### Material for this task:
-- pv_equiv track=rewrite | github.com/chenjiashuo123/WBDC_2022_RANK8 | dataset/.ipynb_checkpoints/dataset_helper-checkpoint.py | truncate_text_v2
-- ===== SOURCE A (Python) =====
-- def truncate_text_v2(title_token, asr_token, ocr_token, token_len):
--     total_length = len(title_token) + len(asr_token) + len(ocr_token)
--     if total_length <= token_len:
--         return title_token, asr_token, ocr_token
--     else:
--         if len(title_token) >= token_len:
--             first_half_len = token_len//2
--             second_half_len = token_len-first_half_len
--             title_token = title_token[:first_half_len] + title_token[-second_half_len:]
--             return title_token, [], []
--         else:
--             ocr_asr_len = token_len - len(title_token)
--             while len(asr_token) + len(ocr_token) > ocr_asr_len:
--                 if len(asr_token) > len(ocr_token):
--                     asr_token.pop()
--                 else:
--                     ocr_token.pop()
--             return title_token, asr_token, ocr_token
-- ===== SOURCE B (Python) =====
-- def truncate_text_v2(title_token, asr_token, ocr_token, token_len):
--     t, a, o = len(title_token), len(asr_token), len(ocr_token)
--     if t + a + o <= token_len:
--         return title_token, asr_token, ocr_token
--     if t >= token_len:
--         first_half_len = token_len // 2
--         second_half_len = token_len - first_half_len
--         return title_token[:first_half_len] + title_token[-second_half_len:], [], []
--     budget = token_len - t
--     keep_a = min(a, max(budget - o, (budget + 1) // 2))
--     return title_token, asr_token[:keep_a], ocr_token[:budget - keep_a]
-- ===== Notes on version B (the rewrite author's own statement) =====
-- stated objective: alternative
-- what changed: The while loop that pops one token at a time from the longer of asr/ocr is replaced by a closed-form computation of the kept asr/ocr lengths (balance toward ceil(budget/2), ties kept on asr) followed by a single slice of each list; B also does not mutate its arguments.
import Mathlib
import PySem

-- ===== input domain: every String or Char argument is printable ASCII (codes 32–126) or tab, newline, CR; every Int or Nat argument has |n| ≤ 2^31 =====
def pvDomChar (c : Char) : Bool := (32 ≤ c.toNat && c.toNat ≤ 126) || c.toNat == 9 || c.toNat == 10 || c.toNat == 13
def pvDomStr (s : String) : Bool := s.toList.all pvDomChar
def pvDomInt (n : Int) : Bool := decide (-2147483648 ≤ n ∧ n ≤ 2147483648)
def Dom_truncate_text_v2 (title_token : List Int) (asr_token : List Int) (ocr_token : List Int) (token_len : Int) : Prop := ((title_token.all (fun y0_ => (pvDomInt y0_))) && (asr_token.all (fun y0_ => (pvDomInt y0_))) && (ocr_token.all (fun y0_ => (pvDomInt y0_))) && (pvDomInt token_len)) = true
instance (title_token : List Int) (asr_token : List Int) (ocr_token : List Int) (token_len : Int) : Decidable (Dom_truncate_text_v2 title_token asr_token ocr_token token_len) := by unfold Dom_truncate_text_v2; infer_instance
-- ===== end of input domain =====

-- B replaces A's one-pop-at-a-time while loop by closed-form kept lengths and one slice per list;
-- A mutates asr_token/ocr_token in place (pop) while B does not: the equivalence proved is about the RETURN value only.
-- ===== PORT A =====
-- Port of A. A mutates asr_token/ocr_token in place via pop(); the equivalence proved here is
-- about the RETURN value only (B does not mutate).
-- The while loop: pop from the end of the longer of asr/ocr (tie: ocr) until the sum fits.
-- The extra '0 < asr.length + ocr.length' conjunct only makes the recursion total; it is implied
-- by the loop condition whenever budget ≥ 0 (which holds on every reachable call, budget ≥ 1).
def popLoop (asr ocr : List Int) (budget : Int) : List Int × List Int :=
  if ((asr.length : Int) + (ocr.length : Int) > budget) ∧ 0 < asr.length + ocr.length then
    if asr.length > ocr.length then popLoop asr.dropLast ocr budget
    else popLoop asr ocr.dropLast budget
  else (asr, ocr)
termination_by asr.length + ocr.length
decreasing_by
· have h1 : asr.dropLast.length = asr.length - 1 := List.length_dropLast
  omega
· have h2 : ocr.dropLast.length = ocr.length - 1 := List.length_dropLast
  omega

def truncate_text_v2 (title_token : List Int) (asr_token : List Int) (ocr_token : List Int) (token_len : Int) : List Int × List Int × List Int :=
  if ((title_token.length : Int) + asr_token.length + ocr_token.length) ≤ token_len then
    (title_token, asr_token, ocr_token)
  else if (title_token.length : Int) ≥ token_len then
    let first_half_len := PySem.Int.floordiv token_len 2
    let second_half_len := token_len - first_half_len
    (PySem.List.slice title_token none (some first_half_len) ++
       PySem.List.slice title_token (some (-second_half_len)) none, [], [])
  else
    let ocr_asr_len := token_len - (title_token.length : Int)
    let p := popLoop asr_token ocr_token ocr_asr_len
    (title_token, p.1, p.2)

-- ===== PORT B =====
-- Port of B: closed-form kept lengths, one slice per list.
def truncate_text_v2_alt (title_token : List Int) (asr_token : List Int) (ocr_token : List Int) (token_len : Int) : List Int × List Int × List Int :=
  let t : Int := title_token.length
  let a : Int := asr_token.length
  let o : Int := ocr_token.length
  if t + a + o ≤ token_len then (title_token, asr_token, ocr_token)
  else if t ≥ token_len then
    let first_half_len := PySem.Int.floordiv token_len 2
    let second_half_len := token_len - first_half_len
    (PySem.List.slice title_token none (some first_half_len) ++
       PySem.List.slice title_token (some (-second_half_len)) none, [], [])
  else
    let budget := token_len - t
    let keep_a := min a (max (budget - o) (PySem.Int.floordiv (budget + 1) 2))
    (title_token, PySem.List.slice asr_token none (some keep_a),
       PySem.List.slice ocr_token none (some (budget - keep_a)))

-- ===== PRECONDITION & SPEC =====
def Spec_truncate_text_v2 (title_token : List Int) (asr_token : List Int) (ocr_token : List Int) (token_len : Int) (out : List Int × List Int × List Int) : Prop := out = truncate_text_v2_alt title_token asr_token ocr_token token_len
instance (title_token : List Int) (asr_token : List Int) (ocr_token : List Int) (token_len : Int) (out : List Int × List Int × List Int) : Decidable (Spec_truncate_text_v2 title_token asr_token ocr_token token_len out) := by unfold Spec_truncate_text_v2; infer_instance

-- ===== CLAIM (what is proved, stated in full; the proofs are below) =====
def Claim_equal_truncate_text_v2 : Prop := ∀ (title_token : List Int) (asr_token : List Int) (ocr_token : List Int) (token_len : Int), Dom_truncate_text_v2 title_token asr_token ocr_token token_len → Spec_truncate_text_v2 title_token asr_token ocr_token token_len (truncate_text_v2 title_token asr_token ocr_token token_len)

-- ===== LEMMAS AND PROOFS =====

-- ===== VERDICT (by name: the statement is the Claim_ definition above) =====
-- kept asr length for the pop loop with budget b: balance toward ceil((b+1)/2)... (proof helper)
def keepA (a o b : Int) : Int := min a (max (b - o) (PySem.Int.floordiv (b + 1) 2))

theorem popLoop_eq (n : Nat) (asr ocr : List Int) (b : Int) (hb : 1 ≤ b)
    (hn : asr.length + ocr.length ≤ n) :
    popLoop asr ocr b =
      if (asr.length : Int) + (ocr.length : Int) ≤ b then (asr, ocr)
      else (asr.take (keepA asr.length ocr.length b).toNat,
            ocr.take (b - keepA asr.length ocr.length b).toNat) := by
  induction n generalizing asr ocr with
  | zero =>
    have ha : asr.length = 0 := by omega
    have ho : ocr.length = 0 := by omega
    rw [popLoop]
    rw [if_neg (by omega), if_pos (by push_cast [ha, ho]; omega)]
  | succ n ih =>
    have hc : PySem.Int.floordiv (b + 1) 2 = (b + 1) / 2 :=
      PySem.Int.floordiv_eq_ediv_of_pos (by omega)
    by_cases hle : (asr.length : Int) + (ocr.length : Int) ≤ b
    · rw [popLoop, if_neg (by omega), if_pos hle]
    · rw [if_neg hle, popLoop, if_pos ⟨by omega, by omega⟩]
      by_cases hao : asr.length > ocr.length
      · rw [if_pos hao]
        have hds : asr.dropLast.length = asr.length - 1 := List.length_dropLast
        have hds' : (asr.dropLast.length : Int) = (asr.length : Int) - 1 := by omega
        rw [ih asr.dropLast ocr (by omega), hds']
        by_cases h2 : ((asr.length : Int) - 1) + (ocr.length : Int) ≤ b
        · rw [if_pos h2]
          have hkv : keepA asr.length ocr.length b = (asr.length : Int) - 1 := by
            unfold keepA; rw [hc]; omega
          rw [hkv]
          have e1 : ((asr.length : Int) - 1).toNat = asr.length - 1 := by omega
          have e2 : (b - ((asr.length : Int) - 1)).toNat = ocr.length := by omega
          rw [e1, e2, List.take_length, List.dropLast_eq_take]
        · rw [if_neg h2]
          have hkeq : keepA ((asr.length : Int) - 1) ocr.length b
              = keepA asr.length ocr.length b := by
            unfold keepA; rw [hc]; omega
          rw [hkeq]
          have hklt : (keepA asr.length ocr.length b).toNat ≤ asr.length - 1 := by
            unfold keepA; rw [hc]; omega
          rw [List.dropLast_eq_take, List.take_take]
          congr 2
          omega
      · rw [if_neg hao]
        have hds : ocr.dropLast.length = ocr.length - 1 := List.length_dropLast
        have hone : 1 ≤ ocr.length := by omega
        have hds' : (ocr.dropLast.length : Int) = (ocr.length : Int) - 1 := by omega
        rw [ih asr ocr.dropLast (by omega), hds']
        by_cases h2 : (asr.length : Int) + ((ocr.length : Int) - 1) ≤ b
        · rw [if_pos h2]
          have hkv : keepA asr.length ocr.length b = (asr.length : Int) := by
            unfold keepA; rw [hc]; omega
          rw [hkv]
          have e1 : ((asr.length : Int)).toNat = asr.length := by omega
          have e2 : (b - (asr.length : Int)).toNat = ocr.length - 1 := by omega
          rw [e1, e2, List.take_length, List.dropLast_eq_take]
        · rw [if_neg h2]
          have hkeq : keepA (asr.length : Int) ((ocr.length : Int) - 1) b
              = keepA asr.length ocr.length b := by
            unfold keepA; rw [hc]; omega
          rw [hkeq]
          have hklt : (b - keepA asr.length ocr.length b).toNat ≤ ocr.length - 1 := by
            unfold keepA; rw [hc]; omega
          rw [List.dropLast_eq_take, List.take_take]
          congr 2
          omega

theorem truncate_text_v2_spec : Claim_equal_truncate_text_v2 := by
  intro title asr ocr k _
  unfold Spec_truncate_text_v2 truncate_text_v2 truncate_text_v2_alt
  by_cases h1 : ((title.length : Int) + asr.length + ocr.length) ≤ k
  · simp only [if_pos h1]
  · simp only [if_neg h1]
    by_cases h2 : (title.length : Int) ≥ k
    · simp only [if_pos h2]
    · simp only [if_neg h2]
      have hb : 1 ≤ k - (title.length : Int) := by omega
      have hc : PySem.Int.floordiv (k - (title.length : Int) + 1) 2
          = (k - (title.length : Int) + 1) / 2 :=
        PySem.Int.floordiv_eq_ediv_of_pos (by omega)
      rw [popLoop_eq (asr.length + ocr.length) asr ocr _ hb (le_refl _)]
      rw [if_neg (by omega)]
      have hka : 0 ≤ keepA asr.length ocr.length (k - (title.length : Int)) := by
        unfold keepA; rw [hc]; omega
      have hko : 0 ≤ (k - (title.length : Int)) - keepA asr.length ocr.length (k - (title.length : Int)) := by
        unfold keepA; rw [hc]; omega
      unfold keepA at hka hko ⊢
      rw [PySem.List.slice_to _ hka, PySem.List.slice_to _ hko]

...

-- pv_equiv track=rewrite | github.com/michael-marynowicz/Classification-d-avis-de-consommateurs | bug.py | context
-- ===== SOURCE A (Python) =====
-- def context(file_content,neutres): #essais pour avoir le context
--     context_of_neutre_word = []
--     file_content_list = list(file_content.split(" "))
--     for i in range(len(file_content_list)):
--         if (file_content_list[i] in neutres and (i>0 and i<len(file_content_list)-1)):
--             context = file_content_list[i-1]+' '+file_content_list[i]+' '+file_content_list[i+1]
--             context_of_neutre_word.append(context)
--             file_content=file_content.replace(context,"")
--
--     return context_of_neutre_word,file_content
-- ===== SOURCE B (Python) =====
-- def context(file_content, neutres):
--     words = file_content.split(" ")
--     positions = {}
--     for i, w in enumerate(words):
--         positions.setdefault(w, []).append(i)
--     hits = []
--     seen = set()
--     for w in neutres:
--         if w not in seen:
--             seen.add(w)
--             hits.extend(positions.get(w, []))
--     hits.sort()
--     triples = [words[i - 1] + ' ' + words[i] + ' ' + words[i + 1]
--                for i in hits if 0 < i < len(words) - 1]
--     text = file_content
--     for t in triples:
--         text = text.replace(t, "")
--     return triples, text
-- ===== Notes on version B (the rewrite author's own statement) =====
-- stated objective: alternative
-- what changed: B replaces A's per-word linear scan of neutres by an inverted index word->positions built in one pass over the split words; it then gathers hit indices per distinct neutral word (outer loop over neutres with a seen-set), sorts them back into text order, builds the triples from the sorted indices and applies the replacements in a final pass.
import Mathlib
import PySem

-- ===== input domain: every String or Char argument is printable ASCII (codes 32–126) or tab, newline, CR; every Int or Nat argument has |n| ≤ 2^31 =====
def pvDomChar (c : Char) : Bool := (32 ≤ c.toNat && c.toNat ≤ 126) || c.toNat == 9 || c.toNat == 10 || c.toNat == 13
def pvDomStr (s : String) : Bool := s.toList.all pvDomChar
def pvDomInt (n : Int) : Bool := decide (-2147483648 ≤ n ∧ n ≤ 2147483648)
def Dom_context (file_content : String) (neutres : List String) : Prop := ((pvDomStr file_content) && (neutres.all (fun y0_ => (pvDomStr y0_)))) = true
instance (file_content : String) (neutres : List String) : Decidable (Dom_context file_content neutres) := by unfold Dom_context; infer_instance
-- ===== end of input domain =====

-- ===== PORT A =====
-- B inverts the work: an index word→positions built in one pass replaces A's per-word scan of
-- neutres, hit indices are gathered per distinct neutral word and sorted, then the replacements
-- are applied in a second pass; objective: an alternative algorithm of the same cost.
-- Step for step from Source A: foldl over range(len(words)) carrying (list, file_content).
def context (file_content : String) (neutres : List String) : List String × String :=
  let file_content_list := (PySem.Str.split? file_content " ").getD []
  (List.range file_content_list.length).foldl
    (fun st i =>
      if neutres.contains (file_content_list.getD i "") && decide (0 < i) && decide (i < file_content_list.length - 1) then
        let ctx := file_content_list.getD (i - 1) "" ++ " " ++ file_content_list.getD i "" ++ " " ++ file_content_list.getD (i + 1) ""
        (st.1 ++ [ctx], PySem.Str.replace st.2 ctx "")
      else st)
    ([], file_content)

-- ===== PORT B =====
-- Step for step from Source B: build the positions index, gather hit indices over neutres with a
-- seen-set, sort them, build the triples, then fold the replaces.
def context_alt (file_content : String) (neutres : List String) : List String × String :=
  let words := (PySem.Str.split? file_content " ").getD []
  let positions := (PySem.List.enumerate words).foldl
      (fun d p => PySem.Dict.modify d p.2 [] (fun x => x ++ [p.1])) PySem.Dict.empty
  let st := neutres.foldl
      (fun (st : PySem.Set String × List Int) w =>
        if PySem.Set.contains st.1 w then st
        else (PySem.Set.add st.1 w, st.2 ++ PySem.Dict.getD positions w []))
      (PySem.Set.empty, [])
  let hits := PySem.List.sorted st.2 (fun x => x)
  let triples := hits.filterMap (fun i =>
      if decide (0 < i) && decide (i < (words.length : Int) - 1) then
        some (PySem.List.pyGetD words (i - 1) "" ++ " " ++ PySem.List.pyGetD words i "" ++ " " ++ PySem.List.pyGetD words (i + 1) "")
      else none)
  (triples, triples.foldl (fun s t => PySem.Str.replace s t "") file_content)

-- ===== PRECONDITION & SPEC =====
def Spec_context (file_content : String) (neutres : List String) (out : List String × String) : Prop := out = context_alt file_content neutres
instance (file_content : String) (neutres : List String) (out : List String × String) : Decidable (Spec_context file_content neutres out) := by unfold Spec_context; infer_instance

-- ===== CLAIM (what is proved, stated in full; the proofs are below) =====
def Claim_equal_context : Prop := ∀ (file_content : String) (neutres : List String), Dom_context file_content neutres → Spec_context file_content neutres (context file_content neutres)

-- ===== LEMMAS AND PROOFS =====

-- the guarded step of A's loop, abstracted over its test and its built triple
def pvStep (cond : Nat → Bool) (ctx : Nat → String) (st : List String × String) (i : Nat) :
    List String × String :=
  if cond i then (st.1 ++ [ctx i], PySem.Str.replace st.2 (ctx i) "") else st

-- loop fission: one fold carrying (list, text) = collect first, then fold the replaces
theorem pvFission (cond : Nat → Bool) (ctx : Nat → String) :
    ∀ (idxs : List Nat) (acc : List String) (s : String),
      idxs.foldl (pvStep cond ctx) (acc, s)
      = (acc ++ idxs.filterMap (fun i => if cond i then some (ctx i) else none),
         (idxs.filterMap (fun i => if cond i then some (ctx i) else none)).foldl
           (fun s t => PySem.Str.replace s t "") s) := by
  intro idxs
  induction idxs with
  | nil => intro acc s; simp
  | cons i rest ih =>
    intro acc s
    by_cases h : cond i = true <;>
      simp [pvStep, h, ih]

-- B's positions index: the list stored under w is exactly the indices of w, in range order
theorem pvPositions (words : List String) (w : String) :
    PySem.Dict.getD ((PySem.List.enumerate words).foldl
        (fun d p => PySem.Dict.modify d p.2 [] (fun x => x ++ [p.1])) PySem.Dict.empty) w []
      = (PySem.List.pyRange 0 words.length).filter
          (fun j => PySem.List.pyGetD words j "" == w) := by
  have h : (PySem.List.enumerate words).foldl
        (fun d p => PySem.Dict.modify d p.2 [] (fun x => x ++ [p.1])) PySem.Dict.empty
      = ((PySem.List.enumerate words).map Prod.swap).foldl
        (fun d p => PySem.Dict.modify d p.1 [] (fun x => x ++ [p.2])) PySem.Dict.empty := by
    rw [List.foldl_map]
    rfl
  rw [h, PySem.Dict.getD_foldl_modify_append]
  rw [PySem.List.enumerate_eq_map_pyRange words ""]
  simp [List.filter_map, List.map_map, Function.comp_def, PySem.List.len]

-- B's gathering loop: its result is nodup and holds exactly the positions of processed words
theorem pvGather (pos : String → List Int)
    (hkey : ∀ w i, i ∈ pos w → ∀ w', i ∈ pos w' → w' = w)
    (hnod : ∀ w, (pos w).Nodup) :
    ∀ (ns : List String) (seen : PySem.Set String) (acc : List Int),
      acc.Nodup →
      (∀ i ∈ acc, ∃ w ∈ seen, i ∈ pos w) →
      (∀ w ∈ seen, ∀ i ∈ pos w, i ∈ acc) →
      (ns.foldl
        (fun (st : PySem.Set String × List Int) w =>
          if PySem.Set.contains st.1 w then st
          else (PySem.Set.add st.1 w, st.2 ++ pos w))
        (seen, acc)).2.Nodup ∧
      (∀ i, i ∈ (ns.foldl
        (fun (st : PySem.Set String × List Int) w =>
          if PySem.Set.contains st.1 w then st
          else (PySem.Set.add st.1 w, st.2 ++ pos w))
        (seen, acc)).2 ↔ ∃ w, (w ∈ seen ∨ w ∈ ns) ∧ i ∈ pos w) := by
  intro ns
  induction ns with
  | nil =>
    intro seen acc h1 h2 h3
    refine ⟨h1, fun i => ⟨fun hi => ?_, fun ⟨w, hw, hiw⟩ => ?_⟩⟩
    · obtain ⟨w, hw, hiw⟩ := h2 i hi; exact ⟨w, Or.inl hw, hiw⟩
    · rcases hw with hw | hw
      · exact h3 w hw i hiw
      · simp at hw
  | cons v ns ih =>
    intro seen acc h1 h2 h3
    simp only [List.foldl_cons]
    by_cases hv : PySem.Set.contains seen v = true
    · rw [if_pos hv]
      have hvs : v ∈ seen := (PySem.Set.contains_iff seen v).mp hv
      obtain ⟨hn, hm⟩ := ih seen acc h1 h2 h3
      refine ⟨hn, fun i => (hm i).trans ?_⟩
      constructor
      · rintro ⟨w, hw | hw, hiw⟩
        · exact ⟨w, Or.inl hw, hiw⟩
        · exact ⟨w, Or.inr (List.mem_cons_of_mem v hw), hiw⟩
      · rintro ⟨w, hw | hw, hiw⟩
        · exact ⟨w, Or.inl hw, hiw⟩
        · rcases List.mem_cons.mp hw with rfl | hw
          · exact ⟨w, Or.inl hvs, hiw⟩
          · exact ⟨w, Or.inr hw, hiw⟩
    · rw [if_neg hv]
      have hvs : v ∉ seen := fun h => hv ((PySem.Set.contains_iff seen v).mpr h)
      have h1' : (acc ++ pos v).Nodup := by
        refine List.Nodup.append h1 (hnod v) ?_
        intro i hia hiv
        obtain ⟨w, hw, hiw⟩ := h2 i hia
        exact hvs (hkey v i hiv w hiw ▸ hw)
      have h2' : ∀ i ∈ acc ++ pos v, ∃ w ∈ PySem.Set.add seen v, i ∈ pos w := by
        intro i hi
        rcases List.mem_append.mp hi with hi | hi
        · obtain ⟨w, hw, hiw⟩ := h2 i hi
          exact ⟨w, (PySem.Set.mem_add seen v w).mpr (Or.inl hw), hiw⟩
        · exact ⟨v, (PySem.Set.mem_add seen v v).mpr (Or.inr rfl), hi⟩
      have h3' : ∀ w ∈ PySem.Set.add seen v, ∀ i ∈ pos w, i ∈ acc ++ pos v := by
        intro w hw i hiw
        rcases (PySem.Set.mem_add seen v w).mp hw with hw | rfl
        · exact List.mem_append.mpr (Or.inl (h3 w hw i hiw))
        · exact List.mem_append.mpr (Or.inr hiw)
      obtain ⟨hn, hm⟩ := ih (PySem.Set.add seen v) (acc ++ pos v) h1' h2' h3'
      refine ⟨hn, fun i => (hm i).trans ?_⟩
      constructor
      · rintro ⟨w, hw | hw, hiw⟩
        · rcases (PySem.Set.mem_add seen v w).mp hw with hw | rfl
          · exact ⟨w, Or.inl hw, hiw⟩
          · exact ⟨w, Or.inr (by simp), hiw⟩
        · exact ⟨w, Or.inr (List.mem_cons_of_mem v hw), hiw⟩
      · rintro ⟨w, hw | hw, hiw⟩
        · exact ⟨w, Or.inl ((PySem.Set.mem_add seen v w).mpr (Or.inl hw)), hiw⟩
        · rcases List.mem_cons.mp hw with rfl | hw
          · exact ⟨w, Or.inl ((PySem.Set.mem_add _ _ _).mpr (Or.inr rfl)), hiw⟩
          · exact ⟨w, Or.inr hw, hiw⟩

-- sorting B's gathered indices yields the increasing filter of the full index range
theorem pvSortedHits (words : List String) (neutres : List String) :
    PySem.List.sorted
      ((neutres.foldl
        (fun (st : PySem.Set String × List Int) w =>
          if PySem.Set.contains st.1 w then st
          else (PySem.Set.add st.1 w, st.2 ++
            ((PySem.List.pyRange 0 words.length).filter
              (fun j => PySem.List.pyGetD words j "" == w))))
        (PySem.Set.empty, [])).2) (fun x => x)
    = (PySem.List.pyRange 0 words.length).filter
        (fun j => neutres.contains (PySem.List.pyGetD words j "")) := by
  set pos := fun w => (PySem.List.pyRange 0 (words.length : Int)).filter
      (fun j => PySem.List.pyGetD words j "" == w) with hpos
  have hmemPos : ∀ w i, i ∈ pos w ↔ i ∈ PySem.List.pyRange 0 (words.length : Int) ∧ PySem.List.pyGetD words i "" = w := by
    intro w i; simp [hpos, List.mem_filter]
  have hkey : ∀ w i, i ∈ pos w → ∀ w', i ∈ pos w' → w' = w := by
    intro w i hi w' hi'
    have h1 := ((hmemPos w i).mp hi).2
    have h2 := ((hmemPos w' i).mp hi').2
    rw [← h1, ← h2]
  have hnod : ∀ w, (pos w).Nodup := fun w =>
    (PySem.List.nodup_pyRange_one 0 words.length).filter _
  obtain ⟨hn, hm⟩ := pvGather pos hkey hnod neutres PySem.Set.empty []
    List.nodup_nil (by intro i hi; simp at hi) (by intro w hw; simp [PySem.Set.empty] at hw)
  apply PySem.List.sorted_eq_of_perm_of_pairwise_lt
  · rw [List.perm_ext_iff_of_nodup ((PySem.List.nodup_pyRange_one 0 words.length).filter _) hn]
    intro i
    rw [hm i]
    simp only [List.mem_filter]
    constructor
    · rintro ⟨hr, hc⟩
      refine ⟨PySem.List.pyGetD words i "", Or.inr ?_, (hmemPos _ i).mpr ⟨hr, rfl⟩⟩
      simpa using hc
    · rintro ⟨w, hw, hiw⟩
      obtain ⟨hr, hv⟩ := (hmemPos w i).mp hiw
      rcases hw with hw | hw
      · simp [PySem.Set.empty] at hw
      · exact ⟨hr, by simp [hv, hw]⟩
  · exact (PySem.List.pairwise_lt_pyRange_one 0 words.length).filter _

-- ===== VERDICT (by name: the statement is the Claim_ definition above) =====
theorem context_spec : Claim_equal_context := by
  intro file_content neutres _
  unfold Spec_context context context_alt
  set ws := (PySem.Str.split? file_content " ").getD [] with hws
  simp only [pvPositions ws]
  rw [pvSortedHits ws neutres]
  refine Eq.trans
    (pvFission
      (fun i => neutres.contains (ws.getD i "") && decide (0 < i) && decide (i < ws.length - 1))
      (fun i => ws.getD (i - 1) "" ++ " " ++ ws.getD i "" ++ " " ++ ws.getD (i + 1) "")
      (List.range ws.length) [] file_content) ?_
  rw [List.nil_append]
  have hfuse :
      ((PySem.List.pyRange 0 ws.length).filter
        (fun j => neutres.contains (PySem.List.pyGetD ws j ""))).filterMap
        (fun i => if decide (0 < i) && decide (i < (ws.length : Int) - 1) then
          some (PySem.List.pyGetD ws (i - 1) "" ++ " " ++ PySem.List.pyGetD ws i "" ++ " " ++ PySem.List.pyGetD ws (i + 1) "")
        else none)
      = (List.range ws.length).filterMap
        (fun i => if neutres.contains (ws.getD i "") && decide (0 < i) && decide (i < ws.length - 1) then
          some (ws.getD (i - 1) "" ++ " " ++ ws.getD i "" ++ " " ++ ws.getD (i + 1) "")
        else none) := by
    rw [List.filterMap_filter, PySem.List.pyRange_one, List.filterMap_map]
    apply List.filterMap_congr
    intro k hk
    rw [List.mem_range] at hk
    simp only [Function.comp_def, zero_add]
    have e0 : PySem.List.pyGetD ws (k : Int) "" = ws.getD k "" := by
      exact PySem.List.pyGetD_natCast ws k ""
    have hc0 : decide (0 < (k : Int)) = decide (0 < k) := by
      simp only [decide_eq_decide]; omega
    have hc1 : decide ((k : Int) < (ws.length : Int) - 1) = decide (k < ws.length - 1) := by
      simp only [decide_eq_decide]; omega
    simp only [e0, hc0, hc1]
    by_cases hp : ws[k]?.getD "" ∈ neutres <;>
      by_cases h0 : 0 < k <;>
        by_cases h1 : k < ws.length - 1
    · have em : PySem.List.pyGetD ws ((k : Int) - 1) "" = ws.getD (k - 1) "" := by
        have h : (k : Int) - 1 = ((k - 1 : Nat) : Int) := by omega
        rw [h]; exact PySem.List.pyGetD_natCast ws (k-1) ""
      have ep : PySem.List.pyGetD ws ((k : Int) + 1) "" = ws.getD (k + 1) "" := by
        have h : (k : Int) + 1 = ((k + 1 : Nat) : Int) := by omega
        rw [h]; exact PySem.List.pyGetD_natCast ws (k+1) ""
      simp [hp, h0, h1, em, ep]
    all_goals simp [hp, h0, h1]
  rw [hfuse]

### Exercise:
Find the lines in the data that include "about", then copy each of them.

### Problem solution:
-- A mutates asr_token/ocr_token in place (pop) while B does not: the equivalence proved is about the RETURN value only.
-- about the RETURN value only (B does not mutate).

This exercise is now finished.